Reputation: 361
I recently started using Macbook because my laptop was changed at work and right after that I started having problems with some of my code that I use to upload a dataframe to a postgresql database.
import psycopg2
from io import StringIO
def create_connection(user,password):
return psycopg2.connect(
host='HOST',
database='DBNAME',
user=user,
password=password)
conn = create_connection(user,password)
table = "data_analytics.tbl_summary_wingmans_rt"
buffer = StringIO()
df.to_csv(buffer, header=False, index=False)
buffer.seek(0)
cursor = conn.cursor()
cursor.copy_from(buffer, table, sep=",", null="")
conn.commit()
cursor.close()
As you can see, the code is quite simple and even before the change of equipment it ran without major problem on Windows. But as soon as I run this same code on the mac it throws me the following error:
Error: relation "data_analytics.tbl_summary_wingmans_rt" does not exist
In several posts I saw that it could be the use of double quotes but I have already used the following and I still do not have a positive result.
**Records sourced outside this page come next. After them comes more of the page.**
-- pv_equiv track=rewrite | github.com/matheusfarnetani/cs50p_project | models/pedestrian_ramp.py | createMap
-- ===== SOURCE A (Python) =====
-- def createMap(mapLength):
--     map = []
--     for i in range(mapLength):
--         map.append("none")
--     lastIndex = mapLength - 1
--     for i in range(mapLength):
--         if i == 0:
--             map[0] = "start"
--         elif i == lastIndex:
--             map[lastIndex] = "end"
--         elif i % 2 == 0:
--             map[i] = "landing"
--         else:
--             map[i] = "ramp"
--     return map
-- ===== SOURCE B (Python) =====
-- def createMap(mapLength):
--     if mapLength <= 0:
--         return []
--     if mapLength == 1:
--         return ["start"]
--     interior = mapLength - 2
--     tile = ["ramp", "landing"] * ((interior + 1) // 2)
--     return ["start"] + tile[:interior] + ["end"]
-- ===== Notes on version B (the rewrite author's own statement) =====
-- stated objective: alternative
-- what changed: Replaces the fill-then-assign indexed loops by concatenation: the interior is produced by repeating the two-element block ["ramp","landing"] with list multiplication and slicing it to length, then the result is ["start"] + interior + ["end"], with explicit cases for empty and length-1 maps; no per-index loop or parity test remains.
import Mathlib
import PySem

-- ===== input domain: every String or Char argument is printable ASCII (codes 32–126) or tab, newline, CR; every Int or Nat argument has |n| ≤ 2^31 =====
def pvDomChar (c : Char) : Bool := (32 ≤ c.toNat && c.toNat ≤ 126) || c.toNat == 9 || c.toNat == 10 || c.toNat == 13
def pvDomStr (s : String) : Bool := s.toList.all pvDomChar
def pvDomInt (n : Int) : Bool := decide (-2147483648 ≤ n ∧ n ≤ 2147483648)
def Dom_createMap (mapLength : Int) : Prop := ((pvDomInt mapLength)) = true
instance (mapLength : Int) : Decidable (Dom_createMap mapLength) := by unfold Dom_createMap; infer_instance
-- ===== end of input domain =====

-- B builds the map by concatenation: a repeated ["ramp","landing"] block sliced to the interior
-- length, between explicit "start"/"end" cells; an alternative decomposition, same O(n) cost.

-- ===== PORT A =====
def createMap (mapLength : Int) : List String :=
  let map := (PySem.List.pyRange 0 mapLength 1).foldl (fun m _ => m ++ ["none"]) []
  let lastIndex := mapLength - 1
  (PySem.List.pyRange 0 mapLength 1).foldl (fun m i =>
    if i == 0 then m.set 0 "start"
    else if i == lastIndex then m.set lastIndex.toNat "end"
    else if PySem.Int.mod i 2 == 0 then m.set i.toNat "landing"
    else m.set i.toNat "ramp") map

-- ===== PORT B =====
-- Python's list repetition l * k (k ≥ 0 on this branch) is List.flatten (List.replicate k l),
-- exact for nonnegative k; tile[:interior] is PySem.List.slice.
def createMap_alt (mapLength : Int) : List String :=
  if mapLength ≤ 0 then []
  else if mapLength == 1 then ["start"]
  else
    let interior := mapLength - 2
    let tile := List.flatten (List.replicate
      (PySem.Int.floordiv (interior + 1) 2).toNat (["ramp", "landing"] : List String))
    ["start"] ++ PySem.List.slice tile none (some interior) ++ ["end"]

-- ===== PRECONDITION & SPEC =====
def Spec_createMap (mapLength : Int) (out : List String) : Prop := out = createMap_alt mapLength
instance (mapLength : Int) (out : List String) : Decidable (Spec_createMap mapLength out) := by unfold Spec_createMap; infer_instance

-- ===== CLAIM (what is proved, stated in full; the proofs are below) =====
def Claim_equal_createMap : Prop := ∀ (mapLength : Int), Dom_createMap mapLength → Spec_createMap mapLength (createMap mapLength)

-- ===== LEMMAS AND PROOFS =====

-- the first loop of A appends n copies of "none"
theorem foldl_append_none : ∀ (l : List Int) (acc : List String),
    l.foldl (fun m _ => m ++ ["none"]) acc = acc ++ List.replicate l.length "none" := by
  intro l
  induction l with
  | nil => simp
  | cons x xs ih =>
      intro acc
      simp [List.foldl_cons, ih, List.replicate_succ]

-- folding index-wise sets over range(N) rewrites the first N cells
theorem foldl_set_range (g : Int → String) :
    ∀ (N : Nat) (m : List String), N ≤ m.length →
    (PySem.List.pyRange 0 (N : Int) 1).foldl (fun acc i => acc.set i.toNat (g i)) m
      = (List.range N).map (fun k : Nat => g (k : Int)) ++ m.drop N := by
  intro N
  induction N with
  | zero => intro m _; simp [PySem.List.pyRange_one_eq_nil]
  | succ N ih =>
      intro m hm
      have hsplit : PySem.List.pyRange 0 ((N + 1 : Nat) : Int) 1
          = PySem.List.pyRange 0 (N : Int) 1 ++ [(N : Int)] := by
        have h : ((N + 1 : Nat) : Int) = (N : Int) + 1 := by push_cast; ring
        rw [h, PySem.List.pyRange_one_succ_right (by positivity)]
      rw [hsplit, List.foldl_append, ih m (by omega)]
      simp only [List.foldl_cons, List.foldl_nil, Int.toNat_natCast]
      have hlen : ((List.range N).map (fun k : Nat => g (k : Int))).length = N := by simp
      rw [List.set_append_right _ _ (hlen.le), hlen, Nat.sub_self]
      have hd : m.drop N = m[N] :: m.drop (N + 1) :=
        List.drop_eq_getElem_cons (by omega)
      rw [hd, List.set_cons_zero, List.range_succ, List.map_append,
        List.append_assoc, List.map_singleton, List.singleton_append]

-- A, for nonnegative length N, as an explicit map over range N
theorem createMap_eq_map (N : Nat) : createMap (N : Int) = (List.range N).map (fun k : Nat =>
    if (k : Int) == 0 then "start"
    else if (k : Int) == (N : Int) - 1 then "end"
    else if PySem.Int.mod (k : Int) 2 == 0 then "landing" else "ramp") := by
  have hstep : (fun (m : List String) (i : Int) =>
      if i == 0 then m.set 0 "start"
      else if i == (N : Int) - 1 then m.set ((N : Int) - 1).toNat "end"
      else if PySem.Int.mod i 2 == 0 then m.set i.toNat "landing"
      else m.set i.toNat "ramp")
    = (fun (m : List String) (i : Int) => m.set i.toNat
        (if i == 0 then "start"
         else if i == (N : Int) - 1 then "end"
         else if PySem.Int.mod i 2 == 0 then "landing" else "ramp")) := by
    funext m i
    by_cases h0 : i = 0
    · simp [h0]
    · by_cases hl : i = (N : Int) - 1
      · subst hl
        simp [h0, beq_iff_eq]
      · simp [h0, hl, beq_iff_eq]
        split_ifs <;> rfl
  have hlenfold : ((PySem.List.pyRange 0 (N : Int) 1).foldl
      (fun m _ => m ++ ["none"]) []).length = N := by
    rw [foldl_append_none]
    simp [PySem.List.length_pyRange_one]
  show (PySem.List.pyRange 0 (N : Int) 1).foldl _ _ = _
  rw [hstep, foldl_set_range _ N _ (le_of_eq hlenfold.symm)]
  rw [List.drop_eq_nil_of_le (le_of_eq hlenfold), List.append_nil]

-- the repeated two-element block, unrolled into a map over range
theorem tile_eq_map (k : Nat) :
    List.flatten (List.replicate k (["ramp", "landing"] : List String))
      = (List.range (2 * k)).map (fun j => if j % 2 = 0 then "ramp" else "landing") := by
  induction k with
  | zero => simp
  | succ k ih =>
      rw [List.replicate_succ', List.flatten_append, ih]
      have h2 : 2 * (k + 1) = (2 * k + 1) + 1 := by ring
      rw [h2, List.range_succ, List.range_succ, List.map_append, List.map_append]
      have he : (2 * k) % 2 = 0 := by omega
      have ho : (2 * k + 1) % 2 = 1 := by omega
      simp [he, ho]

theorem createMap_eq_alt (n : Int) : createMap n = createMap_alt n := by
  rcases le_or_gt n 0 with hle | hpos
  · simp [createMap, createMap_alt, hle, PySem.List.pyRange_one_eq_nil hle]
  · obtain ⟨N, rfl⟩ : ∃ N : Nat, n = (N : Int) := ⟨n.toNat, by omega⟩
    have hN1 : 1 ≤ N := by exact_mod_cast hpos
    rw [createMap_eq_map]
    by_cases hN : N = 1
    · subst hN
      simp [createMap_alt, List.range_one]
    · -- N ≥ 2
      have hN2 : 2 ≤ N := by omega
      set I : Nat := N - 2 with hI
      have hcast : (N : Int) - 2 = (I : Int) := by omega
      set k : Nat := (I + 1) / 2 with hk
      have hkfd : (PySem.Int.floordiv ((I : Int) + 1) 2).toNat = k := by
        rw [PySem.Int.floordiv_eq_ediv_of_pos (by omega)]
        omega
      have hIk : I ≤ 2 * k := by omega
      have hB : createMap_alt (N : Int)
          = "start" :: ((List.range I).map (fun j => if j % 2 = 0 then "ramp" else "landing")
              ++ ["end"]) := by
        unfold createMap_alt
        rw [if_neg (by omega), if_neg (by simp [beq_iff_eq]; omega)]
        simp only [tile_eq_map, hcast, PySem.List.slice_to_natCast, ← List.map_take,
          List.take_range, hkfd]
        rw [Nat.min_eq_left hIk]
        simp
      rw [hB]
      apply List.ext_getElem
      · simp; omega
      · intro j hj hj'
        simp only [List.length_map, List.length_range] at hj
        rw [List.getElem_map, List.getElem_range]
        cases j with
        | zero => simp
        | succ j' =>
          rw [List.getElem_cons_succ]
          have h1 : ¬ ((j' + 1 : Nat) : Int) == 0 := by simp [beq_iff_eq]; omega
          by_cases hjl : j' + 1 = N - 1
          · have hj'I : j' = I := by omega
            subst hj'I
            have h2 : ((I + 1 : Nat) : Int) == (N : Int) - 1 := by simp [beq_iff_eq]; omega
            rw [List.getElem_append_right (by simp)]
            simp only [List.length_map, List.length_range, Nat.sub_self, List.getElem_cons_zero]
            rw [if_neg (by exact_mod_cast h1), if_pos (by exact_mod_cast h2)]
          · have hj'I : j' < I := by omega
            rw [List.getElem_append_left (by simpa using hj'I)]
            rw [List.getElem_map, List.getElem_range]
            have h2 : ¬ ((j' + 1 : Nat) : Int) == (N : Int) - 1 := by simp [beq_iff_eq]; omega
            have hmod : PySem.Int.mod ((j' + 1 : Nat) : Int) 2 = (((j' + 1) % 2 : Nat) : Int) := by
              rw [PySem.Int.mod_eq_emod_of_pos (by omega)]
              omega
            rw [if_neg (by exact_mod_cast h1), if_neg (by exact_mod_cast h2), hmod]
            by_cases hpar : (j' + 1) % 2 = 0
            · have hq : j' % 2 = 1 := by omega
              rw [hpar]
              simp [hq]
            · have hp1 : (j' + 1) % 2 = 1 := by omega
              have hq : j' % 2 = 0 := by omega
              rw [hp1]
              simp [hq]

-- ===== VERDICT (by name: the statement is the Claim_ definition above) =====
theorem createMap_spec : Claim_equal_createMap := by
  intro n _
  unfold Spec_createMap
  exact createMap_eq_alt n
"data_analytics."tbl_summary_wingmans_rt""
""data_analytics"."tbl_summary_wingmans_rt""
'data_analytics."tbl_summary_wingmans_rt"'
Upvotes: 1
Views: 2053
Reputation: 6776
The behaviour of copy_from
changed in psycopg2 2.9 to properly quote the table name, which means that you can no longer supply a schema-qualified table name that way; you have to use copy_expert
instead.
Upvotes: 3
Reputation: 393
You have to separate schema and table before sending it to Postgres parser now,
when you are sending "data_analytics.tbl_summary_wingmans_rt"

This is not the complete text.